Let us take the name Hatim Ahmad BARAKAT (خاتم أحمد بركات) as an example. The OFAC list has the following entries for this name:
Main OFAC entry: |
OFAC aliases: |
|---|---|
| Hatim Ahmad BARAKAT | Hatam Ahmad BARAKAT |
| Hatem Ahmad BARAKAT | |
| Hattem Ahmad BARAKAT | |
| Hotem Ahmad BARAKAT |
The table below lists the top 15 out of about 130,000 actual and potential variants of the OFAC name Hatim Ahmad BARAKAT, which appear in CJKI's XOFAC database. The table has the following fields:
Rank |
relative ranking based on component frequencies |
|---|---|
Variant |
variants of OFAC name, mostly not appearing in the OFAC list |
Freq1 |
frequency of occurrence on the web of Hatim variants |
Freq2 |
frequency of occurrence on the web of Ahmad variants |
Freq3 |
frequency of occurrence on the web of Barakat variants |
Rank
|
Variant
|
Freq1
|
Freq2
|
Freq3
|
|---|---|---|---|---|
| 000001 | Hatem Ahmed Barakat | 0001580000 | 0039000000 | 0001180000 |
| 000002 | Hatim Ahmed Barakat | 0000925000 | 0039000000 | 0001180000 |
| 000003 | Hatem Ahmed Bereket | 0001580000 | 0039000000 | 0000651000 |
| 000004 | Hatem Ahmad Barakat | 0001580000 | 0025600000 | 0001180000 |
| 000005 | Khadem Ahmed Barakat | 0000194000 | 0039000000 | 0001180000 |
| 000006 | Hatem Ahmed Bareket | 0001580000 | 0039000000 | 0000057200 |
| 000007 | Hattem Ahmed Barakat | 0000180000 | 0039000000 | 0001180000 |
| 000008 | Hatem Ahmed Berekat | 0001580000 | 0039000000 | 0000033400 |
| 000009 | Hatem Ahmet Barakat | 0001580000 | 0018400000 | 0001180000 |
| 000010 | Hadim Ahmed Barakat | 0000114000 | 0039000000 | 000118000 |
| 000011 | Hatem Ahmed Baraket | 0001580000 | 0039000000 | 0000016300 |
| 000012 | Hatam Ahmed Barakat | 0000081300 | 0039000000 | 0001180000 |
| 000013 | Hatem Ahmed Barakaat | 0001580000 | 0039000000 | 0000014300 |
| 000014 | Hatem Achmed Barakat | 0001580000 | 0000777000 | 0001180000 |
| 000015 | Hetem Ahmed Barakat | 0000065600 | 0039000000 | 0001180000 |
Only the fourth entry (Hatem Ahmad Barakat) in the top 15 above actually appears in the OFAC list. Therefore, even among the top 15 full name variants in XOFAC, this person's official OFAC name and three of his listed aliases are not to be found.

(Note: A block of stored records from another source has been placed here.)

-- termination helper for pvGo (cited by the port's decreasing_by)
theorem pvRunEnd_ge (cs : List Char) (ch : Char) : ∀ (d j : Nat), cs.length - j ≤ d → j ≤ pvRunEnd cs ch j := by
  intro d
  induction d with
  | zero =>
      intro j hj
      rw [pvRunEnd]
      split
      · omega
      · exact le_refl j
  | succ d ih =>
      intro j hj
      rw [pvRunEnd]
      split
      · rename_i h
        have := ih (j+1) (by omega)
        omega
      · exact le_refl j

-- outer while loop of Source B with its accumulator `total`; indices are Nat (they are
-- nonnegative in Python here, and the run lengths L, M are nonnegative, so Nat `/` 2
-- agrees with Python's `//` on every value computed)
def pvGo (cs : List Char) (i : Nat) (total : Int) : Int :=
  if hi : i < cs.length then
    let c := cs.getD i ' '
    let j := pvRunEnd cs c (i+1)
    if c = '<' then
      let k := pvRunEnd cs '>' j
      let L := j - i
      let M := k - j
      pvGo cs k (total + ((L * (L - 1) / 2 : Nat) : Int) + ((max L M : Nat) : Int) + ((M * (M - 1) / 2 : Nat) : Int))
    else if c = '>' then
      let L := j - i
      pvGo cs j (total + ((L * (L + 1) / 2 : Nat) : Int))
    else
      pvGo cs j total
  else total
termination_by cs.length - i
decreasing_by
  · have h1 := pvRunEnd_ge cs (cs.getD i ' ') cs.length (i+1) (by omega)
    have h2 := pvRunEnd_ge cs '>' cs.length (pvRunEnd cs (cs.getD i ' ') (i+1)) (by omega)
    omega
  · have h1 := pvRunEnd_ge cs (cs.getD i ' ') cs.length (i+1) (by omega)
    omega
  · have h1 := pvRunEnd_ge cs (cs.getD i ' ') cs.length (i+1) (by omega)
    omega

def get_alt (s : String) : Int := pvGo s.toList 0 0

-- ===== PRECONDITION & SPEC =====
def Spec_get (s : String) (out : Int) : Prop := out = get_alt s
instance (s : String) (out : Int) : Decidable (Spec_get s out) := by unfold Spec_get; infer_instance

-- ===== CLAIM (what is proved, stated in full; the proofs are below) =====
def Claim_equal_get : Prop := ∀ (s : String), Dom_get s → Spec_get s (get s)

-- ===== LEMMAS AND PROOFS =====

-- up/down boundary values: upF i = length of the maximal '<'-run ending at boundary i,
-- downF i = length of the maximal '>'-run starting at boundary i
def upF (cs : List Char) : Nat → Int
  | 0 => 0
  | i+1 => if cs.getD i ' ' = '<' then upF cs i + 1 else 0

def downF (cs : List Char) (i : Nat) : Int :=
  if h : i < cs.length then
    if cs.getD i ' ' = '>' then downF cs (i+1) + 1 else 0
  else 0
termination_by cs.length - i

-- suffix sum of max(upF, downF) over boundaries i..cs.length
def msum (cs : List Char) (i : Nat) : Int :=
  if h : i ≤ cs.length then max (upF cs i) (downF cs i) + msum cs (i+1) else 0
termination_by cs.length + 1 - i

def triR : Nat → Nat
  | 0 => 0
  | m+1 => triR m + m


-- ---------- A-side machinery (invariants for A's two foldl passes) ----------

def pvScan (ch : Char) (p : Int) : List Char → List Int
  | [] => []
  | c :: cs =>
      let v : Int := if c = ch then p + 1 else 0
      v :: pvScan ch v cs

def pvU (cs : List Char) : List Int := 0 :: pvScan '<' 0 cs
def pvD (cs : List Char) : List Int := (0 :: pvScan '>' 0 cs.reverse).reverse

theorem pvScan_length (ch : Char) : ∀ (l : List Char) (p : Int), (pvScan ch p l).length = l.length := by
  intro l
  induction l with
  | nil => intro p; rfl
  | cons c cs ih => intro p; simp [pvScan, ih]

theorem getD_set_int (l : List Int) (i j : Nat) (v : Int) :
    (l.set i v).getD j 0 = if i = j ∧ i < l.length then v else l.getD j 0 := by
  simp only [List.getD, List.getElem?_set]
  split_ifs with h1 h2 h3 <;> simp_all
  omega

theorem pvScan_rec (ch : Char) : ∀ (l : List Char) (p : Int) (k : Nat), k < l.length →
    (p :: pvScan ch p l).getD (k+1) 0 =
      if l.getD k ' ' = ch then (p :: pvScan ch p l).getD k 0 + 1 else 0 := by
  intro l
  induction l with
  | nil => intro p k hk; simp at hk
  | cons c cs ih =>
      intro p k hk
      cases k with
      | zero => simp [pvScan]
      | succ k' =>
          have hk' : k' < cs.length := by simpa using hk
          have := ih (if c = ch then p + 1 else 0) k' hk'
          simpa [pvScan] using this

theorem pvScan_nonneg (ch : Char) : ∀ (l : List Char) (p : Int), 0 ≤ p →
    ∀ x ∈ pvScan ch p l, 0 ≤ x := by
  intro l
  induction l with
  | nil => intro p hp x hx; simp [pvScan] at hx
  | cons c cs ih =>
      intro p hp x hx
      have hv : (0:Int) ≤ if c = ch then p + 1 else 0 := by split <;> omega
      simp only [pvScan, List.mem_cons] at hx
      rcases hx with rfl | hx
      · exact hv
      · exact ih _ hv x hx

theorem getD_nonneg (l : List Int) (h : ∀ x ∈ l, 0 ≤ x) (i : Nat) : 0 ≤ l.getD i 0 := by
  by_cases hi : i < l.length
  · rw [List.getD_eq_getElem l 0 hi]; exact h _ (List.getElem_mem hi)
  · rw [List.getD_eq_default l 0 (by omega)]

theorem pvU_length (cs : List Char) : (pvU cs).length = cs.length + 1 := by
  simp [pvU, pvScan_length]

theorem pvD_length (cs : List Char) : (pvD cs).length = cs.length + 1 := by
  simp [pvD, pvScan_length]

theorem pvU_zero (cs : List Char) : (pvU cs).getD 0 0 = 0 := rfl

theorem pvU_rec (cs : List Char) (k : Nat) (hk : k < cs.length) :
    (pvU cs).getD (k+1) 0 = if cs.getD k ' ' = '<' then (pvU cs).getD k 0 + 1 else 0 :=
  pvScan_rec '<' cs 0 k hk

theorem pvU_nonneg (cs : List Char) (i : Nat) : 0 ≤ (pvU cs).getD i 0 := by
  refine getD_nonneg _ (fun x hx => ?_) i
  simp only [pvU, List.mem_cons] at hx
  rcases hx with rfl | hx
  · exact le_refl 0
  · exact pvScan_nonneg '<' cs 0 (le_refl 0) x hx

theorem pvD_nonneg (cs : List Char) (i : Nat) : 0 ≤ (pvD cs).getD i 0 := by
  refine getD_nonneg _ (fun x hx => ?_) i
  simp only [pvD, List.mem_reverse, List.mem_cons] at hx
  rcases hx with rfl | hx
  · exact le_refl 0
  · exact pvScan_nonneg '>' cs.reverse 0 (le_refl 0) x hx

theorem pvU_hi (cs : List Char) (i : Nat) (h : cs.length < i) : (pvU cs).getD i 0 = 0 := by
  rw [List.getD_eq_default]
  rw [pvU_length]; omega

theorem pvD_hi (cs : List Char) (i : Nat) (h : cs.length < i) : (pvD cs).getD i 0 = 0 := by
  rw [List.getD_eq_default]
  rw [pvD_length]; omega

theorem pvD_last (cs : List Char) : (pvD cs).getD cs.length 0 = 0 := by
  have hS : (pvScan '>' 0 cs.reverse).reverse.length = cs.length := by
    simp [pvScan_length]
  rw [pvD, List.reverse_cons, List.getD_append_right _ _ _ _ (by omega), hS]
  simp

theorem pvD_getD (cs : List Char) (i : Nat) (hi : i ≤ cs.length) :
    (pvD cs).getD i 0 = (0 :: pvScan '>' 0 cs.reverse).getD (cs.length - i) 0 := by
  have hL : (0 :: pvScan '>' 0 cs.reverse).length = cs.length + 1 := by
    simp [pvScan_length]
  have h1 : i < (0 :: pvScan '>' 0 cs.reverse).reverse.length := by
    rw [List.length_reverse, hL]; omega
  have h2 : cs.length - i < (0 :: pvScan '>' 0 cs.reverse).length := by
    rw [hL]; omega
  rw [pvD, List.getD_eq_getElem _ _ h1, List.getD_eq_getElem _ _ h2, List.getElem_reverse]
  have he : (0 :: pvScan '>' 0 cs.reverse).length - 1 - i = cs.length - i := by
    rw [hL]; omega
  simp only [he]

theorem pvD_rec (cs : List Char) (i : Nat) (hi : i < cs.length) :
    (pvD cs).getD i 0 = if cs.getD i ' ' = '>' then (pvD cs).getD (i+1) 0 + 1 else 0 := by
  have hlen : cs.reverse.length = cs.length := by simp
  have e1 : cs.length - i = (cs.length - (i+1)) + 1 := by omega
  have hrev : cs.reverse.getD (cs.length - (i+1)) ' ' = cs.getD i ' ' := by
    have hj : cs.length - (i+1) < cs.reverse.length := by omega
    rw [List.getD_eq_getElem _ _ hj, List.getD_eq_getElem _ _ hi, List.getElem_reverse]
    have he : cs.length - 1 - (cs.length - (i+1)) = i := by omega
    simp only [he]
  rw [pvD_getD cs i (by omega), pvD_getD cs (i+1) (by omega), e1,
      pvScan_rec '>' cs.reverse 0 _ (by omega), hrev]

theorem getD_replicate_zero (m i : Nat) : (List.replicate m (0:Int)).getD i 0 = 0 := by
  by_cases h : i < m
  · rw [List.getD_eq_getElem _ _ (by simpa using h)]; simp
  · rw [List.getD_eq_default]; simp; omega

theorem loop1 (cs : List Char) : ∀ (k : Nat), k ≤ cs.length →
    ((List.range k).foldl (pvStep1 cs) (List.replicate (cs.length+1) 0)).length = cs.length + 1 ∧
    (∀ i, i ≤ k → ((List.range k).foldl (pvStep1 cs) (List.replicate (cs.length+1) 0)).getD i 0 = (pvU cs).getD i 0) ∧
    (∀ i, k < i → ((List.range k).foldl (pvStep1 cs) (List.replicate (cs.length+1) 0)).getD i 0 = 0) := by
  intro k
  induction k with
  | zero =>
      intro _
      simp only [List.range_zero, List.foldl_nil]
      refine ⟨by simp, ?_, fun i _ => getD_replicate_zero _ _⟩
      intro i hi
      have h0 : i = 0 := by omega
      subst h0
      rw [getD_replicate_zero, pvU_zero]
  | succ k ih =>
      intro hk
      obtain ⟨hlen, hlo, hhi⟩ := ih (by omega)
      rw [List.range_succ, List.foldl_append, List.foldl_cons, List.foldl_nil]
      have hUrec := pvU_rec cs k (by omega)
      simp only [pvStep1] at hlen hlo hhi ⊢
      by_cases hc : cs.getD k ' ' = '<'
      · rw [if_pos hc]
        refine ⟨by rw [List.length_set]; exact hlen, ?_, ?_⟩
        · intro i hi
          rw [getD_set_int]
          by_cases he : k+1 = i
          · subst he
            rw [if_pos ⟨rfl, by omega⟩, hlo k (le_refl k), hUrec, if_pos hc]
          · rw [if_neg (fun h => he h.1)]
            exact hlo i (by omega)
        · intro i hi
          rw [getD_set_int, if_neg (fun h => by omega)]
          exact hhi i (by omega)
      · rw [if_neg hc]
        refine ⟨hlen, ?_, fun i hi => hhi i (by omega)⟩
        intro i hi
        by_cases he : i = k+1
        · subst he
          rw [hhi (k+1) (by omega), hUrec, if_neg hc]
        · exact hlo i (by omega)

theorem loop2 (cs : List Char) : ∀ (j : Nat), j ≤ cs.length → ∀ (a : List Int),
    a.length = cs.length + 1 →
    (∀ i, i < j → a.getD i 0 = (pvU cs).getD i 0) →
    (∀ i, j ≤ i → a.getD i 0 = max ((pvU cs).getD i 0) ((pvD cs).getD i 0)) →
    (((List.range j).reverse).foldl (pvStep2 cs) a).length = cs.length + 1 ∧
    ∀ i, (((List.range j).reverse).foldl (pvStep2 cs) a).getD i 0 = max ((pvU cs).getD i 0) ((pvD cs).getD i 0) := by
  intro j
  induction j with
  | zero =>
      intro _ a ha h1 h2
      simp only [List.range_zero, List.reverse_nil, List.foldl_nil]
      exact ⟨ha, fun i => h2 i (Nat.zero_le i)⟩
  | succ j ih =>
      intro hj a ha h1 h2
      have hrev : (List.range (j+1)).reverse = j :: (List.range j).reverse := by
        rw [List.range_succ, List.reverse_append, List.reverse_singleton]; rfl
      rw [hrev, List.foldl_cons]
      have hUj := pvU_rec cs j (by omega)
      have hDj := pvD_rec cs j (by omega)
      refine ih (by omega) (pvStep2 cs a j) ?_ ?_ ?_
      · unfold pvStep2; split
        · rw [List.length_set]; exact ha
        · exact ha
      · intro i hi
        unfold pvStep2
        split
        · rw [getD_set_int, if_neg (fun h => by omega)]
          exact h1 i (by omega)
        · exact h1 i (by omega)
      · intro i hi
        by_cases he : i = j
        · subst he
          unfold pvStep2
          by_cases hc : cs.getD i ' ' = '>'
          · rw [if_pos hc, getD_set_int, if_pos ⟨rfl, by omega⟩,
                h2 (i+1) (by omega), h1 i (by omega)]
            have hU1 : (pvU cs).getD (i+1) 0 = 0 := by
              rw [hUj, hc, if_neg (by decide)]
            have hD : (pvD cs).getD i 0 = (pvD cs).getD (i+1) 0 + 1 := by
              rw [hDj, if_pos hc]
            have hDn := pvD_nonneg cs (i+1)
            have hUn := pvU_nonneg cs i
            rw [hU1, hD]
            omega
          · rw [if_neg hc, h1 i (by omega)]
            have hD0 : (pvD cs).getD i 0 = 0 := by rw [hDj, if_neg hc]
            have hUn := pvU_nonneg cs i
            rw [hD0]
            omega
        · have hstep : (pvStep2 cs a j).getD i 0 = a.getD i 0 := by
            unfold pvStep2
            split
            · rw [getD_set_int, if_neg (fun h => he h.1.symm)]
            · rfl
          rw [hstep]
          exact h2 i (by omega)

-- ---------- bridges between the list tables pvU/pvD and upF/downF ----------

theorem upF_zero (cs : List Char) : upF cs 0 = 0 := rfl

theorem upF_succ (cs : List Char) (i : Nat) :
    upF cs (i+1) = if cs.getD i ' ' = '<' then upF cs i + 1 else 0 := rfl

theorem downF_hi (cs : List Char) (i : Nat) (h : cs.length ≤ i) : downF cs i = 0 := by
  rw [downF, dif_neg (by omega)]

Hattem Ahmed Barakat (Rank 000007 above) is an example of an XOFAC entry that is an alias not found in the OFAC list that does indeed refer to the person in question. That is, it is an actual, not a potential, variant of that person's name.
Another example is the name Mohamed Ben Belgacem AOUADI, which has just one alias in OFAC. However, in addition to thousands of potential variants, our XOFAC database contains three additional attested variants, as illustrated below:
Main OFAC entry: |
OFAC alias: |
Validated full name variants
NOT listed in OFAC |
|---|---|---|
| Mohamed Ben Belgacem AOUADI | Mohamed Ben Belkacem AOUADI | Mohammed Ben Belgacem AOUADI |
| Muhammad Bin Belgacem AWADI | ||
| Mohamed Ben Belgacem AL AOUADI |
The above demonstrates the important role that the XOFAC database can play in avoiding false negatives; that is, in ensuring that the person in question is correctly identified no matter how his or her name is spelled or misspelled.